John: A couple of thoughts come to mind around the idea of venture communism – it’s great term by the way – and a new model for pooling, based on the capture of unearned income. It’s a very suggestive model, there are close models to this that are already being used by cooperatives to share machinery. For example, I know for example in Québec, there is a particular form of co-op that’s been developed that allows small or medium producers to pool their capital to purchase machinery and to use it jointly. It doesn’t have exactly the form that you’re talking about, which is this kind of bond issue, which is a very interesting idea, I’d love to see that applied. The other idea I liked was trying to minimize a management class, within these systems. I know this varies from co-op to co-op and federation to federation, but I do know that in these kinds of shared pool systems of both capital and equipment, that the organizations that are put in place for the management of these systems are, by comparison to other forms of control, much more lean and accountable because they are accountable to boards of directors that represent the interests of the members. But I take your point around that. So, very interesting idea.
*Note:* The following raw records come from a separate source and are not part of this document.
-- pv_equiv track=rewrite | github.com/justicecanada/otto | django/text_extractor/utils.py | format_merged_file_name
-- ===== SOURCE A (Python) =====
-- def format_merged_file_name(file_names_to_merge, max_length=35):
--
--     # sort files by shortest name to longest name
--     file_names_to_merge.sort(key=len)
--
--     joined_file_names = ""
--     extra_files = 0
--     for file_name in file_names_to_merge:
--         if len(joined_file_names) + len(file_name) <= max_length:
--             joined_file_names += file_name + "_"
--         else:
--             extra_files += 1
--     joined_file_names = joined_file_names.rstrip("_")
--     if len(joined_file_names) == 0:
--         merged_file_name = (
--             f"Merged_{extra_files}_files" if extra_files > 1 else "Merged_1_file"
--         )
--     elif extra_files > 0:
--         merged_file_name = f"Merged_{joined_file_names}_and_{extra_files}_more"
--     else:
--         merged_file_name = f"Merged_{joined_file_names}"
--     return merged_file_name
-- ===== SOURCE B (Python) =====
-- def format_merged_file_name(file_names_to_merge, max_length=35):
--     # Same in-place sort by length as A (side effect preserved).
--     file_names_to_merge.sort(key=len)
--     # Sorted ascending, so the files that fit form a prefix: find the cutoff.
--     running = 0
--     cutoff = len(file_names_to_merge)
--     for i, name in enumerate(file_names_to_merge):
--         if running + len(name) > max_length:
--             cutoff = i
--             break
--         running += len(name) + 1
--     extra_files = len(file_names_to_merge) - cutoff
--     joined_file_names = "_".join(file_names_to_merge[:cutoff]).rstrip("_")
--     if len(joined_file_names) == 0:
--         return f"Merged_{extra_files}_files" if extra_files > 1 else "Merged_1_file"
--     elif extra_files > 0:
--         return f"Merged_{joined_file_names}_and_{extra_files}_more"
--     return f"Merged_{joined_file_names}"
-- ===== Notes on version B (the rewrite author's own statement) =====
-- stated objective: alternative
-- what changed: Instead of folding every file through an accumulating string with an else-branch counter, B exploits that the length-sorted list makes the fitting files a prefix: it finds the cutoff index with a running-length scan that breaks early, takes the prefix slice, joins it with '_'.join(...).rstrip('_'), and counts the extras as len(list)-cutoff.
import Mathlib
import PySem

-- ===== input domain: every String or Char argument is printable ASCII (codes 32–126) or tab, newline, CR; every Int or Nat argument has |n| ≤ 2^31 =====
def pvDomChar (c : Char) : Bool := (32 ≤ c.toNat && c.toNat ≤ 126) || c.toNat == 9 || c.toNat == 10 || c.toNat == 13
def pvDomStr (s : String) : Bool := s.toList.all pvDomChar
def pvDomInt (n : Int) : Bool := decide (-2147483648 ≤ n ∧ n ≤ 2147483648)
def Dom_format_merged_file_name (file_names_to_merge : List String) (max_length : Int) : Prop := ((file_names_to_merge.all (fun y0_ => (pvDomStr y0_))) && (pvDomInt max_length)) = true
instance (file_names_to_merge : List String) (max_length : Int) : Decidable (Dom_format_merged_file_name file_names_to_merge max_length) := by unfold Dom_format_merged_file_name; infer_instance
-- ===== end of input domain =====

-- B replaces A's accumulate-or-count fold by a cutoff scan over the length-sorted list
-- (the fitting files form a prefix), then slices, joins and counts the rest; same cost.
-- Both Pythons sort the argument list in place (same side effect); the theorems are about the return value.


-- hand port of Python's s.rstrip("_") (drop trailing '_' characters); exact for every string
def pvRstripU (s : List Char) : List Char := (s.reverse.dropWhile (fun c => c == '_')).reverse

-- shared transliteration of the final three-way formatting, literally identical in A and in B
def pvFinish (joined : List Char) (extra : Int) : String :=
  if joined.length = 0 then
    if extra > 1 then String.ofList ("Merged_".toList ++ PySem.Int.toChars extra ++ "_files".toList)
    else "Merged_1_file"
  else if extra > 0 then
    String.ofList ("Merged_".toList ++ joined ++ "_and_".toList ++ PySem.Int.toChars extra ++ "_more".toList)
  else String.ofList ("Merged_".toList ++ joined)

-- ===== PORT A =====
-- A's loop body: accumulate file_name + "_" if it fits, else count it
def pvStepA (max_length : Int) (st : List Char × Int) (s : String) : List Char × Int :=
  if (st.1.length : Int) + (s.toList.length : Int) ≤ max_length then
    (st.1 ++ s.toList ++ ['_'], st.2)
  else (st.1, st.2 + 1)

def format_merged_file_name (file_names_to_merge : List String) (max_length : Int) : String :=
  let sorted := PySem.List.sorted file_names_to_merge (fun s => s.toList.length)
  let st := sorted.foldl (pvStepA max_length) ([], 0)
  pvFinish (pvRstripU st.1) st.2

-- ===== PORT B =====
-- B's cutoff scan: length of the accepted prefix, breaking at the first file that does not fit
def pvCutB (max_length : Int) : List String → Int → Nat
  | [], _ => 0
  | s :: rest, running =>
    if running + (s.toList.length : Int) > max_length then 0
    else pvCutB max_length rest (running + (s.toList.length : Int) + 1) + 1

def format_merged_file_name_alt (file_names_to_merge : List String) (max_length : Int) : String :=
  let sorted := PySem.List.sorted file_names_to_merge (fun s => s.toList.length)
  let cutoff := pvCutB max_length sorted 0
  let extra : Int := (sorted.length : Int) - (cutoff : Int)
  let joined := pvRstripU (PySem.Chars.join ['_'] ((sorted.take cutoff).map String.toList))
  pvFinish joined extra

-- ===== PRECONDITION & SPEC =====
def Spec_format_merged_file_name (file_names_to_merge : List String) (max_length : Int) (out : String) : Prop := out = format_merged_file_name_alt file_names_to_merge max_length
instance (file_names_to_merge : List String) (max_length : Int) (out : String) : Decidable (Spec_format_merged_file_name file_names_to_merge max_length out) := by unfold Spec_format_merged_file_name; infer_instance

-- ===== CLAIM (what is proved, stated in full; the proofs are below) =====
def Claim_equal_format_merged_file_name : Prop := ∀ (file_names_to_merge : List String) (max_length : Int), Dom_format_merged_file_name file_names_to_merge max_length → Spec_format_merged_file_name file_names_to_merge max_length (format_merged_file_name file_names_to_merge max_length)

-- ===== LEMMAS AND PROOFS =====

-- once one file is too long, every (no shorter) later file is rejected: the fold only counts
theorem foldA_all_reject (m : Int) (l : List String) (j : List Char) (e : Int)
    (h : ∀ t ∈ l, (m : Int) < (j.length : Int) + (t.toList.length : Int)) :
    l.foldl (pvStepA m) (j, e) = (j, e + l.length) := by
  induction l generalizing e with
  | nil => simp
  | cons s rest ih =>
    have hs := h s (by simp)
    simp only [List.foldl_cons, pvStepA, if_neg (by omega : ¬ ((j.length : Int) + (s.toList.length : Int) ≤ m))]
    rw [ih (e + 1) (fun t ht => h t (by simp [ht]))]
    simp only [Prod.mk.injEq, List.length_cons]
    refine ⟨trivial, by push_cast; ring⟩

-- on a list with nondecreasing lengths, A's fold keeps exactly the pvCutB-prefix and counts the rest
theorem foldA_eq_cut (m : Int) (l : List String)
    (hp : l.Pairwise (fun a b => a.toList.length ≤ b.toList.length)) :
    ∀ (j : List Char) (e : Int),
    l.foldl (pvStepA m) (j, e) =
      (j ++ (l.take (pvCutB m l (j.length : Int))).flatMap (fun s => s.toList ++ ['_']),
       e + ((l.length : Int) - (pvCutB m l (j.length : Int) : Int))) := by
  induction l with
  | nil => intro j e; simp [pvCutB]
  | cons s rest ih =>
    intro j e
    rcases List.pairwise_cons.mp hp with ⟨hhd, hrest⟩
    by_cases h : (j.length : Int) + (s.toList.length : Int) ≤ m
    · have hcut : pvCutB m (s :: rest) (j.length : Int)
          = pvCutB m rest ((j.length : Int) + (s.toList.length : Int) + 1) + 1 := by
        simp only [pvCutB]
        rw [if_neg (by omega : ¬ ((j.length : Int) + (s.toList.length : Int) > m))]
      rw [hcut]
      simp only [List.foldl_cons, pvStepA, if_pos h]
      rw [ih hrest (j ++ s.toList ++ ['_']) e]
      have hlen : (((j ++ s.toList ++ ['_']).length : Int))
          = (j.length : Int) + (s.toList.length : Int) + 1 := by
        simp; ring
      rw [hlen]
      simp only [Prod.mk.injEq, List.length_cons, List.take_succ_cons, List.flatMap_cons]
      refine ⟨by simp, by push_cast; ring⟩
    · have hcut : pvCutB m (s :: rest) (j.length : Int) = 0 := by
        simp only [pvCutB]
        rw [if_pos (by omega : (j.length : Int) + (s.toList.length : Int) > m)]
      rw [hcut]
      simp only [List.foldl_cons, pvStepA, if_neg h]
      rw [foldA_all_reject m rest j (e + 1)
        (fun t ht => by have := hhd t ht; push_cast at *; omega)]
      simp only [Prod.mk.injEq, List.length_cons, List.take_zero, List.flatMap_nil]
      refine ⟨by simp, by push_cast; ring⟩

theorem pvRstripU_append_underscore (x : List Char) :
    pvRstripU (x ++ ['_']) = pvRstripU x := by
  simp [pvRstripU]

theorem flatMap_eq_join_append (l : List (List Char)) (hne : l ≠ []) :
    l.flatMap (fun s => s ++ ['_']) = PySem.Chars.join ['_'] l ++ ['_'] := by
  induction l with
  | nil => exact absurd rfl hne
  | cons p rest ih =>
    cases rest with
    | nil => simp [PySem.Chars.join_singleton]
    | cons q rs =>
      rw [List.flatMap_cons, ih (by simp), PySem.Chars.join_cons_cons]
      simp

theorem rstrip_flatMap_eq_rstrip_join (l : List (List Char)) :
    pvRstripU (l.flatMap (fun s => s ++ ['_'])) = pvRstripU (PySem.Chars.join ['_'] l) := by
  cases l with
  | nil => simp [PySem.Chars.join_nil]
  | cons p rest =>
    rw [flatMap_eq_join_append _ (by simp), pvRstripU_append_underscore]

-- ===== VERDICT (by name: the statement is the Claim_ definition above) =====
theorem format_merged_file_name_spec : Claim_equal_format_merged_file_name := by
  intro xs m _
  unfold Spec_format_merged_file_name format_merged_file_name format_merged_file_name_alt
  dsimp only
  have hp := PySem.List.sorted_pairwise xs (fun s => s.toList.length)
  set l := PySem.List.sorted xs (fun s => s.toList.length) with hl
  rw [foldA_eq_cut m l hp [] 0]
  simp only [List.length_nil, Nat.cast_zero, zero_add]
  congr 1
  · rw [← rstrip_flatMap_eq_rstrip_join]
    congr 1
    rw [List.flatMap_map]
    simp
The second point that comes to my mind is around this tension that you described within the left, and among activists. It’s a tension around their relationship to the idea of the market, and to capital for that matter. I’ve run into this repeatedly among social change activists who immediately recoil at the notion of thinking about markets and capital, as part of their change agenda.
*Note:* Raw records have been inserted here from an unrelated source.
-- pv_equiv track=rewrite | github.com/dev-azhar/ClaimGPT | services/coding/app/icd10_rag.py | _code_to_category
-- ===== SOURCE A (Python) =====
-- _CHAPTER_MAP: list[tuple[str, str, str]] = [
--     ("A", "B", "Infectious"),
--     ("C", "C", "Neoplasm"),
--     ("D", "D", "Blood/Neoplasm"),  # D00-D49 neoplasm, D50-D89 blood
--     ("E", "E", "Endocrine"),
--     ("F", "F", "Mental"),
--     ("G", "G", "Nervous"),
--     ("H", "H", "Eye/Ear"),  # H00-H59 eye, H60-H95 ear
--     ("I", "I", "Circulatory"),
--     ("J", "J", "Respiratory"),
--     ("K", "K", "Digestive"),
--     ("L", "L", "Skin"),
--     ("M", "M", "Musculoskeletal"),
--     ("N", "N", "Genitourinary"),
--     ("O", "O", "Pregnancy"),
--     ("P", "P", "Perinatal"),
--     ("Q", "Q", "Congenital"),
--     ("R", "R", "Symptoms"),
--     ("S", "T", "Injury"),
--     ("U", "U", "Special"),
--     ("V", "Y", "External"),
--     ("Z", "Z", "Factors"),
-- ]
--
-- def _code_to_category(code: str) -> str:
--     """Map an ICD-10 code to its clinical chapter/category."""
--     if not code:
--         return "Unknown"
--     ch = code[0].upper()
--     for start, end, cat in _CHAPTER_MAP:
--         if start <= ch <= end:
--             return cat
--     return "Unknown"
-- ===== SOURCE B (Python) =====
-- _CHAPTER_LOOKUP = {
--     "A": "Infectious", "B": "Infectious",
--     "C": "Neoplasm",
--     "D": "Blood/Neoplasm",
--     "E": "Endocrine",
--     "F": "Mental",
--     "G": "Nervous",
--     "H": "Eye/Ear",
--     "I": "Circulatory",
--     "J": "Respiratory",
--     "K": "Digestive",
--     "L": "Skin",
--     "M": "Musculoskeletal",
--     "N": "Genitourinary",
--     "O": "Pregnancy",
--     "P": "Perinatal",
--     "Q": "Congenital",
--     "R": "Symptoms",
--     "S": "Injury", "T": "Injury",
--     "U": "Special",
--     "V": "External", "W": "External", "X": "External", "Y": "External",
--     "Z": "Factors",
-- }
--
-- def _code_to_category(code: str) -> str:
--     """Map an ICD-10 code to its clinical chapter/category."""
--     if not code:
--         return "Unknown"
--     return _CHAPTER_LOOKUP.get(code[0].upper(), "Unknown")
-- ===== Notes on version B (the rewrite author's own statement) =====
-- stated objective: idiomatic
-- what changed: Replaced the per-call linear scan over (start,end,category) ranges with a precomputed module-level letter-to-category dict and a single .get lookup with a default.
import Mathlib
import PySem

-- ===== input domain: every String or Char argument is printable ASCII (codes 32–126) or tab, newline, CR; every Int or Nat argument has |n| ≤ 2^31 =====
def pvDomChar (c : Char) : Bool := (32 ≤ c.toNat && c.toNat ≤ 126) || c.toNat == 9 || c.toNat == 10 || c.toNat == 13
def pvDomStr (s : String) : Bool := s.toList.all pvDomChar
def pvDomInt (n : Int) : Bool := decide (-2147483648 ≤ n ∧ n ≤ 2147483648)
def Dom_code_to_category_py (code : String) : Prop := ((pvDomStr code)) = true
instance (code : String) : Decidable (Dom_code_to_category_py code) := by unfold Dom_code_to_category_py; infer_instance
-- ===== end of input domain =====

-- B replaces A's per-call linear scan over (start,end,category) ranges by a precomputed
-- per-letter lookup table consulted once with dict.get and a default (idiomatic).

-- ===== PORT A =====
-- the module-level _CHAPTER_MAP (single-character Python strings ported as Char;
-- Python's string comparison on single-character strings equals Char comparison)
def pvChapterMap : List (Char × Char × String) :=
  [('A', 'B', "Infectious"), ('C', 'C', "Neoplasm"), ('D', 'D', "Blood/Neoplasm"),
   ('E', 'E', "Endocrine"), ('F', 'F', "Mental"), ('G', 'G', "Nervous"),
   ('H', 'H', "Eye/Ear"), ('I', 'I', "Circulatory"), ('J', 'J', "Respiratory"),
   ('K', 'K', "Digestive"), ('L', 'L', "Skin"), ('M', 'M', "Musculoskeletal"),
   ('N', 'N', "Genitourinary"), ('O', 'O', "Pregnancy"), ('P', 'P', "Perinatal"),
   ('Q', 'Q', "Congenital"), ('R', 'R', "Symptoms"), ('S', 'T', "Injury"),
   ('U', 'U', "Special"), ('V', 'Y', "External"), ('Z', 'Z', "Factors")]

-- the 'for start, end, cat in _CHAPTER_MAP: if start <= ch <= end: return cat' loop
def pvScan (ch : Char) : List (Char × Char × String) → String
  | [] => "Unknown"                                            -- fell off the loop
  | (s, e, cat) :: rest => if s ≤ ch ∧ ch ≤ e then cat else pvScan ch rest

def code_to_category_py (code : String) : String :=
  match code.toList with
  | [] => "Unknown"                                            -- if not code
  | c :: _ => pvScan (PySem.Chars.upperChar c) pvChapterMap    -- ch = code[0].upper()

-- ===== PORT B =====
-- the module-level _CHAPTER_LOOKUP dict literal
def pvChapterLookup : PySem.Dict Char String :=
  PySem.Dict.ofList
    [('A', "Infectious"), ('B', "Infectious"), ('C', "Neoplasm"), ('D', "Blood/Neoplasm"),
     ('E', "Endocrine"), ('F', "Mental"), ('G', "Nervous"), ('H', "Eye/Ear"),
     ('I', "Circulatory"), ('J', "Respiratory"), ('K', "Digestive"), ('L', "Skin"),
     ('M', "Musculoskeletal"), ('N', "Genitourinary"), ('O', "Pregnancy"), ('P', "Perinatal"),
     ('Q', "Congenital"), ('R', "Symptoms"), ('S', "Injury"), ('T', "Injury"),
     ('U', "Special"), ('V', "External"), ('W', "External"), ('X', "External"),
     ('Y', "External"), ('Z', "Factors")]

def code_to_category_py_alt (code : String) : String :=
  match code.toList with
  | [] => "Unknown"                                            -- if not code
  | c :: _ => pvChapterLookup.getD (PySem.Chars.upperChar c) "Unknown"
      -- _CHAPTER_LOOKUP.get(code[0].upper(), "Unknown")

-- ===== PRECONDITION & SPEC =====
def Spec_code_to_category_py (code : String) (out : String) : Prop := out = code_to_category_py_alt code
instance (code : String) (out : String) : Decidable (Spec_code_to_category_py code out) := by unfold Spec_code_to_category_py; infer_instance

-- ===== CLAIM (what is proved, stated in full; the proofs are below) =====
def Claim_equal_code_to_category_py : Prop := ∀ (code : String), Dom_code_to_category_py code → Spec_code_to_category_py code (code_to_category_py code)

-- ===== LEMMAS AND PROOFS =====

theorem charLe (a b : Char) : a ≤ b ↔ a.toNat ≤ b.toNat := by
  rw [Char.le_def, UInt32.le_iff_toNat_le]; rfl

theorem charEq (a b : Char) : (a == b) = true ↔ a.toNat = b.toNat := by
  rw [beq_iff_eq]
  constructor
  · intro h; rw [h]
  · intro h; exact Char.ext (UInt32.toNat_inj.mp h)

-- on the 91 characters up to 'Z' the two tables agree, by computation
set_option maxRecDepth 100000 in
set_option maxHeartbeats 1000000 in
theorem pvSmall : ∀ n : Fin 91,
    pvScan (Char.ofNat n.val) pvChapterMap = pvChapterLookup.getD (Char.ofNat n.val) "Unknown" := by
  decide

-- the scan misses every range whose bounds lie inside 'A'..'Z' when ch is outside
theorem pvScan_unknown (ch : Char) (hn : ¬ (65 ≤ ch.toNat ∧ ch.toNat ≤ 90)) :
    (l : List (Char × Char × String)) →
    (∀ t ∈ l, 65 ≤ t.1.toNat ∧ (t.2.1).toNat ≤ 90) → pvScan ch l = "Unknown"
  | [], _ => rfl
  | (s, e, cat) :: rest, hb => by
    have hs := hb (s, e, cat) List.mem_cons_self
    rw [pvScan, if_neg]
    · exact pvScan_unknown ch hn rest (fun t ht => hb t (List.mem_cons_of_mem _ ht))
    · rintro ⟨h1, h2⟩
      rw [charLe] at h1 h2
      exact hn ⟨le_trans hs.1 h1, le_trans h2 hs.2⟩

-- the table has no entry for ch outside 'A'..'Z'
theorem pvGet_none (ch : Char) (hn : ¬ (65 ≤ ch.toNat ∧ ch.toNat ≤ 90)) :
    (pairs : List (Char × String)) →
    (∀ p ∈ pairs, 65 ≤ p.1.toNat ∧ p.1.toNat ≤ 90) →
    (PySem.Dict.mk pairs).get? ch = none
  | [], _ => (PySem.Dict.get?_eq_none_iff_contains { items := [] } ch).mpr rfl
  | (k, v) :: rest, hb => by
    rw [PySem.Dict.get?_mk_cons, if_neg]
    · exact pvGet_none ch hn rest (fun p hp => hb p (List.mem_cons_of_mem _ hp))
    · intro h
      rw [charEq] at h
      have hk := hb (k, v) List.mem_cons_self
      exact hn ⟨h ▸ hk.1, h ▸ hk.2⟩

theorem pvScan_eq_lookup (ch : Char) :
    pvScan ch pvChapterMap = pvChapterLookup.getD ch "Unknown" := by
  by_cases h : 65 ≤ ch.toNat ∧ ch.toNat ≤ 90
  · have h91 : ch.toNat < 91 := by omega
    have := pvSmall ⟨ch.toNat, h91⟩
    rwa [Char.ofNat_toNat] at this
  · rw [pvScan_unknown ch h pvChapterMap (by decide)]
    have hget : pvChapterLookup.get? ch = none := by
      have hmk : pvChapterLookup = PySem.Dict.mk pvChapterLookup.items := rfl
      rw [hmk]
      exact pvGet_none ch h _ (by decide)
    rw [PySem.Dict.getD, hget]
    rfl

-- ===== VERDICT (by name: the statement is the Claim_ definition above) =====
theorem code_to_category_py_spec : Claim_equal_code_to_category_py := by
  intro code _
  unfold Spec_code_to_category_py code_to_category_py code_to_category_py_alt
  cases code.toList with
  | nil => rfl
  | cons c rest => exact pvScan_eq_lookup _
I think what was most revelatory to me around the cooperative movement was that I used to think of the same way. The most important lesson I took from my contact with the cooperative movement was a complete rethinking of economics. I had thought previously, like so many, that economics is basically a bought discipline, and that it serves the interests of existing elites. I really had a kind of reaction against that. When I saw and understood that cooperatives were another form of economics, a popular form of economics, it completely shifted my perception around what social change entails, with respect to the market. One of the things I think we really have to do is to recapture the initiative around vocabulary, and vision, with respect to economics.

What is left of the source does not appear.